BUENOS AIRES — Amid debates in England in the early 19th century on the wisdom of tariffs on corn imports, legendary economist David Ricardo argued that the measure would only benefit landowners — and harm all consumers.
With eminent logic, Ricardo argued that it is best that every country specializes in certain fields of production, which would allow them all to trade with each other, selling products in which they had a relative advantage and buying those in which they had a relative disadvantage. This specialization at the level of production necessarily leads to specialization at the level of nations, so that all countries will show a positive balance with some countries and negative with others.
The aggregate balance does not depend on this specialization, as it reflects the difference between a country's total expenditures and revenues, and must include the financial component (I cannot spend more than I earn unless someone finances the difference). History shows that countries open to trade have always achieved better growth. The Republic of Venice of the Renaissance era and the late Middle Ages Hanseatic League in northern Europe are specific examples of how exchanges have fueled economic growth of nations through history.
It might be useful to review this concept today when the heads of some of the world's most powerful states have challenged many of the limits of diplomacy and raised the threat of a trade war. The focus today is on the bilateral relationship between the United States and most of the countries with which it trades, and its recent decision to impose tariffs on imported steel and aluminum. This measure is the culmination of a series of threats against several countries enjoying a positive trade balance with the United States.
History has shown that this remark is simply wrong.
The United States has persistently had a negative trade balance with most countries for more than half a century now. This has prompted President Donald J. Trump to argue that trade is unfair and that most countries are abusing the United States' good will. As he recently declared via Twitter: "trade wars are good and easy to win." History has shown that this remark is simply wrong.
In the trade war unleashed in 1934, U.S. imports fell dramatically in the wake of tariff applications, but not, to the country's surprise, as much as an even sharper fall in exports. Clearly accumulated trade deficits have generated tensions throughout history. When the Bretton Woods agreements were signed, the economist John Maynard Keynes put special emphasis on reducing such tensions by creating an international currency, the Bancor, though its failure to materialize led instead to the generalized use of the U.S. dollar in international transactions. That led to foreigners holding on to their dollar reserves, which could only be obtained in exchange for goods and services. Inevitably that accumulation was reflected as part of the emitting country's trade deficits.
Transactional demand for dollars grows constantly because the value of international trade is also rising, and these dollars are acquired in exchange for goods and services. Contrary to what President Trump claims, the United States benefits from these deficits instead of losing out. It does not have deficits for the actions of other countries or for not being competitive, but for being the emitting country of the currency used most widely in international trade.

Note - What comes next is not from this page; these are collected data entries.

-- pv_equiv track=rewrite | github.com/ArsenySamoylov/h-courses | llvm/hw2/scripts/analyze.py | find_top_patterns
-- ===== SOURCE A (Python) =====
-- from collections import Counter
--
-- def extract_patterns(trace_lines: list, pattern_length: int) -> list:
--     patterns = []
--
--     for i in range(len(trace_lines) - pattern_length + 1):
--         pattern = '\n'.join(trace_lines[i:i + pattern_length])
--         patterns.append(pattern)
--
--     return patterns
--
-- def find_top_patterns(trace_lines: list, max_pattern_length: int) -> dict:
--     all_patterns = {}
--
--     for length in range(1, max_pattern_length + 1):
--         patterns = extract_patterns(trace_lines, length)
--         pattern_counter = Counter(patterns)
--         top_patterns = pattern_counter.most_common(5)
--         all_patterns[length] = top_patterns
--
--     return all_patterns
-- ===== SOURCE B (Python) =====
-- from collections import Counter
--
-- def find_top_patterns(trace_lines: list, max_pattern_length: int) -> dict:
--     all_patterns = {}
--     n = len(trace_lines)
--     prev = []
--     for length in range(1, max_pattern_length + 1):
--         if length == 1:
--             windows = list(trace_lines)
--         else:
--             windows = [prev[i] + '\n' + trace_lines[i + length - 1]
--                        for i in range(n - length + 1)]
--         all_patterns[length] = Counter(windows).most_common(5)
--         prev = windows
--     return all_patterns
-- ===== Notes on version B (the rewrite author's own statement) =====
-- stated objective: faster
-- what changed: B builds each length-L window incrementally as prev[i] + '\n' + trace_lines[i+L-1] from the stored length-(L-1) windows, instead of re-slicing the list and re-joining all L lines of every window from scratch at each length.
import Mathlib
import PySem

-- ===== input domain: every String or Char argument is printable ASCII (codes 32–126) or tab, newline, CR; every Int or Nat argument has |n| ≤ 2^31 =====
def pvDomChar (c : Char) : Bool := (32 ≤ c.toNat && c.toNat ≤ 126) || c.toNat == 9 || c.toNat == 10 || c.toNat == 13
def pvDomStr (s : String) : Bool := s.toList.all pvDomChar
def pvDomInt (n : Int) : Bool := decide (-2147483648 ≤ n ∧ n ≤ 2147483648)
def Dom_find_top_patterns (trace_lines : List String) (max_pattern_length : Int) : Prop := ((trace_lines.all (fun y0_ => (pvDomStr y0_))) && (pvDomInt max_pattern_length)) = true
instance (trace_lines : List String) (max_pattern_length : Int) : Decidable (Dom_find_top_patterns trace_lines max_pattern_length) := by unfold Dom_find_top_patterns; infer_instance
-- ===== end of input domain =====

-- B builds each length-L window from the stored length-(L-1) window plus one line instead of
-- re-slicing and re-joining the list for every window (different decomposition; same results).

-- ===== PORT A =====
-- Counter(xs).most_common(5): stable sort of the counter's items by count, descending, first 5
-- (library call made identically by A and B, so shared by both ports).
def pvMostCommon5 (xs : List String) : List (String × Int) :=
  (PySem.List.sorted (PySem.Dict.counter xs).items (fun p => p.2) true).take 5

def pvExtractPatterns (trace_lines : List String) (pattern_length : Int) : List String :=
  (PySem.List.pyRange 0 ((trace_lines.length : Int) - pattern_length + 1)).foldl
    (fun patterns i =>
      patterns ++ [PySem.Str.join "\n" (PySem.List.slice trace_lines (some i) (some (i + pattern_length)))])
    []

def find_top_patterns (trace_lines : List String) (max_pattern_length : Int) : List (Int × List (String × Int)) :=
  ((PySem.List.pyRange 1 (max_pattern_length + 1)).foldl
    (fun all_patterns length =>
      all_patterns.insert length (pvMostCommon5 (pvExtractPatterns trace_lines length)))
    (PySem.Dict.empty : PySem.Dict Int (List (String × Int)))).items

-- ===== PORT B =====
-- one iteration of B's loop: state = (all_patterns so far, prev = previous level's windows)
def pvAltStep (trace_lines : List String)
    (st : PySem.Dict Int (List (String × Int)) × List String) (length : Int) :
    PySem.Dict Int (List (String × Int)) × List String :=
  let windows : List String :=
    if length == 1 then trace_lines
    else
      (PySem.List.pyRange 0 ((trace_lines.length : Int) - length + 1)).foldl
        (fun ws i =>
          ws ++ [((PySem.List.pyGet? st.2 i).getD "") ++ "\n" ++
                 ((PySem.List.pyGet? trace_lines (i + length - 1)).getD "")])
        []
  (st.1.insert length (pvMostCommon5 windows), windows)

def find_top_patterns_alt (trace_lines : List String) (max_pattern_length : Int) : List (Int × List (String × Int)) :=
  (((PySem.List.pyRange 1 (max_pattern_length + 1)).foldl (pvAltStep trace_lines)
      ((PySem.Dict.empty : PySem.Dict Int (List (String × Int))), ([] : List String))).1).items

-- ===== PRECONDITION & SPEC =====
def Spec_find_top_patterns (trace_lines : List String) (max_pattern_length : Int) (out : List (Int × List (String × Int))) : Prop := out = find_top_patterns_alt trace_lines max_pattern_length
instance (trace_lines : List String) (max_pattern_length : Int) (out : List (Int × List (String × Int))) : Decidable (Spec_find_top_patterns trace_lines max_pattern_length out) := by unfold Spec_find_top_patterns; infer_instance

-- ===== CLAIM (what is proved, stated in full; the proofs are below) =====
def Claim_equal_find_top_patterns : Prop := ∀ (trace_lines : List String) (max_pattern_length : Int), Dom_find_top_patterns trace_lines max_pattern_length → Spec_find_top_patterns trace_lines max_pattern_length (find_top_patterns trace_lines max_pattern_length)

-- ===== LEMMAS AND PROOFS =====

theorem pv_foldl_append_map {α β : Type} (f : α → β) :
    ∀ (xs : List α) (acc : List β), xs.foldl (fun a x => a ++ [f x]) acc = acc ++ xs.map f := by
  intro xs
  induction xs with
  | nil => intro acc; simp
  | cons x xs ih => intro acc; simp [List.foldl, ih]

theorem pv_chars_join_append_last (sep : List Char) :
    ∀ (qs : List (List Char)) (q : List Char), qs ≠ [] →
      PySem.Chars.join sep (qs ++ [q]) = PySem.Chars.join sep qs ++ sep ++ q := by
  intro qs
  induction qs with
  | nil => intro q h; exact absurd rfl h
  | cons p rest ih =>
    intro q _
    cases rest with
    | nil => simp [PySem.Chars.join_cons_cons, PySem.Chars.join_singleton]
    | cons r rest' =>
      have := ih q (by simp)
      simp only [List.cons_append, PySem.Chars.join_cons_cons] at this ⊢
      simp [this]

theorem pv_join_append_last (ps : List String) (s : String) (h : ps ≠ []) :
    PySem.Str.join "\n" (ps ++ [s]) = PySem.Str.join "\n" ps ++ "\n" ++ s := by
  apply String.toList_inj.mp
  simp only [String.toList_append, PySem.Str.toList_join, List.map_append, List.map_cons,
    List.map_nil]
  exact pv_chars_join_append_last _ _ _ (by simpa using h)

theorem pv_join_singleton (s : String) : PySem.Str.join "\n" [s] = s := by
  apply String.toList_inj.mp
  simp [PySem.Str.toList_join, PySem.Chars.join_singleton]

theorem pv_join_take_succ (l : List String) (t : Nat) (h1 : 1 ≤ t) (h2 : t < l.length) :
    PySem.Str.join "\n" (l.take (t + 1)) = PySem.Str.join "\n" (l.take t) ++ "\n" ++ l[t] := by
  rw [List.take_succ]
  have hs : l[t]? = some l[t] := List.getElem?_eq_getElem h2
  rw [hs]
  refine pv_join_append_last _ _ ?_
  intro hnil
  rcases List.take_eq_nil_iff.mp hnil with h | h
  · omega
  · rw [h] at h2; simp at h2

theorem pv_extract_eq_map (tl : List String) (L : Int) :
    pvExtractPatterns tl L =
      (PySem.List.pyRange 0 ((tl.length : Int) - L + 1)).map
        (fun i => PySem.Str.join "\n" (PySem.List.slice tl (some i) (some (i + L)))) := by
  unfold pvExtractPatterns
  rw [pv_foldl_append_map]
  simp

theorem pv_extract_one (tl : List String) : pvExtractPatterns tl 1 = tl := by
  rw [pv_extract_eq_map]
  have hb : ((tl.length : Int) - 1 + 1) = (tl.length : Int) := by ring
  rw [hb, PySem.List.pyRange_one]
  simp only [Int.sub_zero, Int.toNat_natCast, List.map_map]
  apply List.ext_getElem
  · simp
  · intro j hj _
    simp only [List.getElem_map, List.getElem_range, Function.comp]
    have hjl : j < tl.length := by simpa using hj
    simp only [zero_add]
    have hc : ((j : Int) + 1) = ((j + 1 : Nat) : Int) := by push_cast; ring
    rw [hc, PySem.List.slice_natCast]
    have ht : j + 1 - j = 1 := by omega
    rw [ht]
    have h1 : List.take 1 (List.drop j tl) = [tl[j]] := by
      rw [show (1 : Nat) = 0 + 1 from rfl, List.take_succ]
      simp [List.getElem?_drop, List.getElem?_eq_getElem hjl]
    rw [h1, pv_join_singleton]

-- one level of B reproduces A's extract_patterns when prev is the previous level
theorem pv_windows_step (tl : List String) (L : Int) (hL : 2 ≤ L) :
    (PySem.List.pyRange 0 ((tl.length : Int) - L + 1)).foldl
      (fun ws i =>
        ws ++ [((PySem.List.pyGet? (pvExtractPatterns tl (L - 1)) i).getD "") ++ "\n" ++
               ((PySem.List.pyGet? tl (i + L - 1)).getD "")])
      [] = pvExtractPatterns tl L := by
  rw [pv_foldl_append_map]
  rw [pv_extract_eq_map tl L]
  simp only [List.nil_append]
  apply List.map_congr_left
  intro i hi
  have hmem := (PySem.List.mem_pyRange_one).mp hi
  obtain ⟨hi0, hiub⟩ := hmem
  -- names
  set n := tl.length with hn
  have l1 : Nat := (L - 1).toNat
  set j := i.toNat with hj
  have hij : (j : Int) = i := Int.toNat_of_nonneg hi0
  set l1 := (L - 1).toNat with hl1
  have hll : (l1 : Int) = L - 1 := Int.toNat_of_nonneg (by omega)
  have hjl1 : j + l1 < n := by omega
  have hl1n : l1 ≤ n := by omega
  -- prev lookup
  have hprev : pvExtractPatterns tl (L - 1) =
      (PySem.List.pyRange 0 (((n - l1 + 1 : Nat) : Int))).map
        (fun i' => PySem.Str.join "\n" (PySem.List.slice tl (some i') (some (i' + (L - 1))))) := by
    rw [pv_extract_eq_map]
    congr 2
    omega
  have hjlt : j < n - l1 + 1 := by omega
  have hget1 : PySem.List.pyGet? (pvExtractPatterns tl (L - 1)) i =
      some (PySem.Str.join "\n" (PySem.List.slice tl (some (j : Int)) (some ((j : Int) + (L - 1))))) := by
    rw [hprev, ← hij, PySem.List.pyGet?_natCast,
      PySem.List.getElem?_map_pyRange_zero _ _ _ hjlt]
  have hget2 : PySem.List.pyGet? tl (i + L - 1) = tl[j + l1]? := by
    have : i + L - 1 = ((j + l1 : Nat) : Int) := by push_cast; omega
    rw [this, PySem.List.pyGet?_natCast]
  rw [hget1, hget2, List.getElem?_eq_getElem hjl1]
  simp only [Option.getD_some]
  -- now string equality
  have hs1 : PySem.List.slice tl (some (j : Int)) (some ((j : Int) + (L - 1))) =
      List.take l1 (List.drop j tl) := by
    have : (j : Int) + (L - 1) = ((j + l1 : Nat) : Int) := by push_cast; omega
    rw [this, PySem.List.slice_natCast]
    congr 1
    omega
  have hs2 : PySem.List.slice tl (some (j : Int)) (some ((j : Int) + L)) =
      List.take (l1 + 1) (List.drop j tl) := by
    have h2 : ((j : Int) + L) = ((j + l1 + 1 : Nat) : Int) := by push_cast; omega
    rw [h2, PySem.List.slice_natCast]
    congr 1
    omega
  rw [← hij, hs1, hs2]
  have hlen : l1 < (List.drop j tl).length := by simp [List.length_drop]; omega
  rw [pv_join_take_succ _ l1 (by omega) hlen]
  congr 1
  simp [List.getElem_drop]

-- loop invariant: after processing lengths 1..k+1, B's dict equals A's and prev is level k+1
theorem pv_fold_inv (tl : List String) :
    ∀ (k : Nat),
      (PySem.List.pyRange 1 ((k : Int) + 2)).foldl (pvAltStep tl)
          ((PySem.Dict.empty : PySem.Dict Int (List (String × Int))), ([] : List String)) =
        ((PySem.List.pyRange 1 ((k : Int) + 2)).foldl
            (fun d L => d.insert L (pvMostCommon5 (pvExtractPatterns tl L)))
            (PySem.Dict.empty : PySem.Dict Int (List (String × Int))),
         pvExtractPatterns tl ((k : Int) + 1)) := by
  intro k
  induction k with
  | zero =>
    have h12 : PySem.List.pyRange 1 (((0 : Nat) : Int) + 2) = [1] := by
      rw [PySem.List.pyRange_one]
      norm_num
    rw [h12]
    simp only [List.foldl_cons, List.foldl_nil, pvAltStep]
    norm_num [pv_extract_one]
  | succ k ih =>
    have hc3 : ((k + 1 : Nat) + 2 : Int) = (k : Int) + 3 := by push_cast; ring
    have hsplit : PySem.List.pyRange 1 ((k + 1 : Nat) + 2 : Int) =
        PySem.List.pyRange 1 ((k : Int) + 2) ++ PySem.List.pyRange ((k : Int) + 2) ((k : Int) + 3) := by
      rw [hc3]
      exact PySem.List.pyRange_one_append 1 ((k : Int) + 2) ((k : Int) + 3) (by omega) (by omega)
    have hlast : PySem.List.pyRange ((k : Int) + 2) ((k : Int) + 3) = [(k : Int) + 2] := by
      rw [PySem.List.pyRange_one]
      norm_num
    rw [hsplit, hlast, List.foldl_append, List.foldl_append, ih]
    simp only [List.foldl_cons, List.foldl_nil]
    have hne : (((k : Int) + 2) == (1 : Int)) = false := by
      rw [beq_eq_false_iff_ne]
      omega
    unfold pvAltStep
    simp only [hne, Bool.false_eq_true, if_false]
    have hw := pv_windows_step tl ((k : Int) + 2) (by omega)
    have heq : ((k : Int) + 2) - 1 = (k : Int) + 1 := by ring
    rw [heq] at hw
    rw [hw]
    have hc2 : ((k + 1 : Nat) : Int) + 1 = (k : Int) + 2 := by push_cast; ring
    rw [hc2]

-- ===== VERDICT (by name: the statement is the Claim_ definition above) =====
theorem find_top_patterns_spec : Claim_equal_find_top_patterns := by
  intro tl maxL _
  unfold Spec_find_top_patterns find_top_patterns find_top_patterns_alt
  by_cases hpos : 1 ≤ maxL
  · have hk : maxL + 1 = ((maxL - 1).toNat : Int) + 2 := by omega
    rw [hk, pv_fold_inv]
  · have hempty : PySem.List.pyRange 1 (maxL + 1) = [] := by
      rw [PySem.List.pyRange_one]
      have : (maxL + 1 - 1).toNat = 0 := by omega
      rw [this]
      simp
    rw [hempty]
    rfl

Trump has argued that slapping tariffs on aluminum and steel is in line with national security objectives. Regardless of whether or not this is valid, such blatantly protectionist measures may trigger trade wars of differing magnitude, which will, instead of protecting certain sectors, end up impoverishing the nations involved. Trade wars happen when countries compete to limit, through tariffs and other instruments, international trade. Europe has already expressed its intention to respond to these measures by imposing its own importation tariffs on an increasing number of products from the United States. It is commonly argued that such measures protect industries and by extension the economy, from outside competition. In fact, the benefits given to these sectors are ultimately paid for by other sectors in the country, which must pay more for the same products. The effective global protection given to the economy is, by definition, equivalent to zero.
The United States should not lose sight of the fact that for the size of its economy, its measures will have a significant effect on the entire world's economy. Changes in the structure of the world economy could thus lead other countries to trade among themselves, and leave the U.S. isolated.